Work order: Copy the line with "parse_whitelist_py_alt whitelist = PySem.Set.ofList" and all lines following it through the last line of the entries, exactly as written.

Task material: Begin

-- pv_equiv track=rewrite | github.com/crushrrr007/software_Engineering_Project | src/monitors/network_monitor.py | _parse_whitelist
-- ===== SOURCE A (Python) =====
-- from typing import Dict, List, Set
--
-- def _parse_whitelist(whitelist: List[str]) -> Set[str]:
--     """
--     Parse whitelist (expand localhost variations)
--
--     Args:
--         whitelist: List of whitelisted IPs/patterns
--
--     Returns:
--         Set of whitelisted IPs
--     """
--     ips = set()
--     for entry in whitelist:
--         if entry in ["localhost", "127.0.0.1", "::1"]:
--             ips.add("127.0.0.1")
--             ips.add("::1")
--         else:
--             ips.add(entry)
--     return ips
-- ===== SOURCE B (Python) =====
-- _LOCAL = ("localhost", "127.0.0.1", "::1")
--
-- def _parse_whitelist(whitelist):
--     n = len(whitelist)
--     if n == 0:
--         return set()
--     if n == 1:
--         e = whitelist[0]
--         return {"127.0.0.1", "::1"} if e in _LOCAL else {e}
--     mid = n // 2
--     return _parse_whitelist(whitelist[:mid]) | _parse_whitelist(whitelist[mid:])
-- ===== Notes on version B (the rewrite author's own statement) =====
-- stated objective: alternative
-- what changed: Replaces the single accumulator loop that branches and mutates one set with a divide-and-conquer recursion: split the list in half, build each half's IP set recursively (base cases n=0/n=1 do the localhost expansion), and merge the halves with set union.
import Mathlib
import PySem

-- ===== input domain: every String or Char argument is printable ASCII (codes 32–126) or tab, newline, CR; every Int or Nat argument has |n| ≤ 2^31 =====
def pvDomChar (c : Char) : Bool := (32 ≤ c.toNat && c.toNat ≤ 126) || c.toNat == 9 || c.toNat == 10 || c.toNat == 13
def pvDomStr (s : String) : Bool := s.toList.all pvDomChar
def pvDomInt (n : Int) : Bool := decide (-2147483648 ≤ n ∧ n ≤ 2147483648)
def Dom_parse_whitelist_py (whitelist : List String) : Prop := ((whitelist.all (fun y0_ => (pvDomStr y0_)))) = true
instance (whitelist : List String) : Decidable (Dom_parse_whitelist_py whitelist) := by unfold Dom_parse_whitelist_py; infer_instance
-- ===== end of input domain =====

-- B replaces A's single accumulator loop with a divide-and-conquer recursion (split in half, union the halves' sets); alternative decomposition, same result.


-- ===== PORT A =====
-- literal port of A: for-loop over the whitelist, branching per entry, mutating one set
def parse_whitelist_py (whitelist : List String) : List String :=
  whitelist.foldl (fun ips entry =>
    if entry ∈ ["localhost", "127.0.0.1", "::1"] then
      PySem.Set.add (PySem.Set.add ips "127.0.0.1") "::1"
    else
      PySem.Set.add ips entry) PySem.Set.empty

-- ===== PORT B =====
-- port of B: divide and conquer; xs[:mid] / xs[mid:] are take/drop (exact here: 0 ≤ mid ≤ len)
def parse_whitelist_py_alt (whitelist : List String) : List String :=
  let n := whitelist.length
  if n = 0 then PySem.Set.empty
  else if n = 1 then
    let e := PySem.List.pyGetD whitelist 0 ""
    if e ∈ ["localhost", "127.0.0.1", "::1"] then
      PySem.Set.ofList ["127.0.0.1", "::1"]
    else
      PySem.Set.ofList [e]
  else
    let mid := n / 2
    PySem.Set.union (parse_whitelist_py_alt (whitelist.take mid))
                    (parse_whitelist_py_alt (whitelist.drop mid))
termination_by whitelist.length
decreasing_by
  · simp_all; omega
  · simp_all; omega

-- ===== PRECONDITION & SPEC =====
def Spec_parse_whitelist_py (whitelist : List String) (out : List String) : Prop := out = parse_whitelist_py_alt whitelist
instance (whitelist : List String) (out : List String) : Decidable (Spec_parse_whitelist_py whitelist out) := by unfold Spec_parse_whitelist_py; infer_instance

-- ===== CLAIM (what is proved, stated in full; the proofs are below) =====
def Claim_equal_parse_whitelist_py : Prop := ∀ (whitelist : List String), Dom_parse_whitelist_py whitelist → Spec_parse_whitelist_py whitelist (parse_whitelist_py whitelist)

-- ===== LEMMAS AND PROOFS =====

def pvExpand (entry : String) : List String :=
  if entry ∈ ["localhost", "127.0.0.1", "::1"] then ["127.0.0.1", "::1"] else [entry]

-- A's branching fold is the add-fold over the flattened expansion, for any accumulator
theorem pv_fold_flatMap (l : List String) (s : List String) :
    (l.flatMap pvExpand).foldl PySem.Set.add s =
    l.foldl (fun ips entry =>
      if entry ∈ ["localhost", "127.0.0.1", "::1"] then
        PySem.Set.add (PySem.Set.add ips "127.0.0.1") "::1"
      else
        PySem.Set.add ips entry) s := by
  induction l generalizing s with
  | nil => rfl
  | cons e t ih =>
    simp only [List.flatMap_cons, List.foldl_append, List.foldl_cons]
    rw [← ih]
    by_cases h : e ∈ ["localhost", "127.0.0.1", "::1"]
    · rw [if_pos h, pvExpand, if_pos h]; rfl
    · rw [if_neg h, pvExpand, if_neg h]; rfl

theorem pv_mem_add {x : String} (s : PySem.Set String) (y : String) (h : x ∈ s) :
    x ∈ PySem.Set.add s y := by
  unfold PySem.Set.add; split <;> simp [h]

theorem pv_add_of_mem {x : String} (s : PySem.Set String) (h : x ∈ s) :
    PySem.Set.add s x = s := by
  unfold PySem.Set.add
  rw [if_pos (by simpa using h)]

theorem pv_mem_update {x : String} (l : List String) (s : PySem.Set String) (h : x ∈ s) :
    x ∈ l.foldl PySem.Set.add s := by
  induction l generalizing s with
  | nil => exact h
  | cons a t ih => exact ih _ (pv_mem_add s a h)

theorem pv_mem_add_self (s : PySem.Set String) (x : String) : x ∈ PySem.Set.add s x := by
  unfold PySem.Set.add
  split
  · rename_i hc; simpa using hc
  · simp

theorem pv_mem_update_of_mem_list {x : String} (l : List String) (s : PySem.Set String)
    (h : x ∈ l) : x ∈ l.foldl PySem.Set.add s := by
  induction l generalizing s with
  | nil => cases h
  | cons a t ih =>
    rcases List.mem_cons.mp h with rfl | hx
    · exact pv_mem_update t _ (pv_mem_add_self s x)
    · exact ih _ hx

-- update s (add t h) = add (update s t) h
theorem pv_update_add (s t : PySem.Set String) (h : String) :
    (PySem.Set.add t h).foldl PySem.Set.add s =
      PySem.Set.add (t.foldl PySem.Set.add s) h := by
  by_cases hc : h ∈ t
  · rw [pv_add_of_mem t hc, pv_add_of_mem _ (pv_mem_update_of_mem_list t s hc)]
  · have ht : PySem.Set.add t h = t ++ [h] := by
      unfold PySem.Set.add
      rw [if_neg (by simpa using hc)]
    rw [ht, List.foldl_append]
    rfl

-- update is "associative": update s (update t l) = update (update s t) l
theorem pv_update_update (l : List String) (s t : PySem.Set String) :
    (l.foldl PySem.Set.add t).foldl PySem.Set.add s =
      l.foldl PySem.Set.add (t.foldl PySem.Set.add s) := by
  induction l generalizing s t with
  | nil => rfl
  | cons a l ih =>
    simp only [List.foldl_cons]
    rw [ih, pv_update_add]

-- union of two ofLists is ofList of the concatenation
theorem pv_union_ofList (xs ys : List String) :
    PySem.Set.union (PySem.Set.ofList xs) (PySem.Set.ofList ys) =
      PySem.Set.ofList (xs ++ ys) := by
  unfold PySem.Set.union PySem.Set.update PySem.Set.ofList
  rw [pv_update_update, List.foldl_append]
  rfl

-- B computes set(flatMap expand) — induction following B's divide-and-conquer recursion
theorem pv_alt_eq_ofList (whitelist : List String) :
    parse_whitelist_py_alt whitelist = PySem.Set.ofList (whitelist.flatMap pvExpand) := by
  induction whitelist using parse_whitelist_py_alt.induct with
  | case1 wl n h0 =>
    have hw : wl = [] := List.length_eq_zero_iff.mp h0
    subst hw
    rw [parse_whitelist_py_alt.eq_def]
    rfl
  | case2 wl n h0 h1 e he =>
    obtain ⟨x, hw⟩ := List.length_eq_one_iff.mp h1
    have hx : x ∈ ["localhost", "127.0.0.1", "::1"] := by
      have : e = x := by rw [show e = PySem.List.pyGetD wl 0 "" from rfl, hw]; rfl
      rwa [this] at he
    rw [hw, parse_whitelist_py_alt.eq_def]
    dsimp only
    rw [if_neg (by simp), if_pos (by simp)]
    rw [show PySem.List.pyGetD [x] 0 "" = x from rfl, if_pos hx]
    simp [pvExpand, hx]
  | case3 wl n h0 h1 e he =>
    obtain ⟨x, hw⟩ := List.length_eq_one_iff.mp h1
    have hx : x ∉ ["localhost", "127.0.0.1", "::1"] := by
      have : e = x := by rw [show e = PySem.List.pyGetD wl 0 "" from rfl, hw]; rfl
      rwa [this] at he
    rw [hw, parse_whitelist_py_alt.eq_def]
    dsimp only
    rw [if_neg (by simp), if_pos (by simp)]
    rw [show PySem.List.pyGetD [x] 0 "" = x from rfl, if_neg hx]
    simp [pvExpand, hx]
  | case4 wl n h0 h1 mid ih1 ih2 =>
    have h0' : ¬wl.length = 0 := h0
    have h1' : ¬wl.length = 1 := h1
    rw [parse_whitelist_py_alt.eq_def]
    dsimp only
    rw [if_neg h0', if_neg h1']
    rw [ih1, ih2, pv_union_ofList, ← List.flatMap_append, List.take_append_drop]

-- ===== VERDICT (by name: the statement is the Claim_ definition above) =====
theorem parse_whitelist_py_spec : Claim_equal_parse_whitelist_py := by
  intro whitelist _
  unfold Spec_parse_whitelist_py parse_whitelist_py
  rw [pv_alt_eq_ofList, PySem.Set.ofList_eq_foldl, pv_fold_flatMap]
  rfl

Task material: End

Written solution:
    parse_whitelist_py_alt whitelist = PySem.Set.ofList (whitelist.flatMap pvExpand) := by
  induction whitelist using parse_whitelist_py_alt.induct with
  | case1 wl n h0 =>
    have hw : wl = [] := List.length_eq_zero_iff.mp h0
    subst hw
    rw [parse_whitelist_py_alt.eq_def]
    rfl
  | case2 wl n h0 h1 e he =>
    obtain ⟨x, hw⟩ := List.length_eq_one_iff.mp h1
    have hx : x ∈ ["localhost", "127.0.0.1", "::1"] := by
      have : e = x := by rw [show e = PySem.List.pyGetD wl 0 "" from rfl, hw]; rfl
      rwa [this] at he
    rw [hw, parse_whitelist_py_alt.eq_def]
    dsimp only
    rw [if_neg (by simp), if_pos (by simp)]
    rw [show PySem.List.pyGetD [x] 0 "" = x from rfl, if_pos hx]
    simp [pvExpand, hx]
  | case3 wl n h0 h1 e he =>
    obtain ⟨x, hw⟩ := List.length_eq_one_iff.mp h1
    have hx : x ∉ ["localhost", "127.0.0.1", "::1"] := by
      have : e = x := by rw [show e = PySem.List.pyGetD wl 0 "" from rfl, hw]; rfl
      rwa [this] at he
    rw [hw, parse_whitelist_py_alt.eq_def]
    dsimp only
    rw [if_neg (by simp), if_pos (by simp)]
    rw [show PySem.List.pyGetD [x] 0 "" = x from rfl, if_neg hx]
    simp [pvExpand, hx]
  | case4 wl n h0 h1 mid ih1 ih2 =>
    have h0' : ¬wl.length = 0 := h0
    have h1' : ¬wl.length = 1 := h1
    rw [parse_whitelist_py_alt.eq_def]
    dsimp only
    rw [if_neg h0', if_neg h1']
    rw [ih1, ih2, pv_union_ofList, ← List.flatMap_append, List.take_append_drop]

-- ===== VERDICT (by name: the statement is the Claim_ definition above) =====
theorem parse_whitelist_py_spec : Claim_equal_parse_whitelist_py := by
  intro whitelist _
  unfold Spec_parse_whitelist_py parse_whitelist_py
  rw [pv_alt_eq_ofList, PySem.Set.ofList_eq_foldl, pv_fold_flatMap]
  rfl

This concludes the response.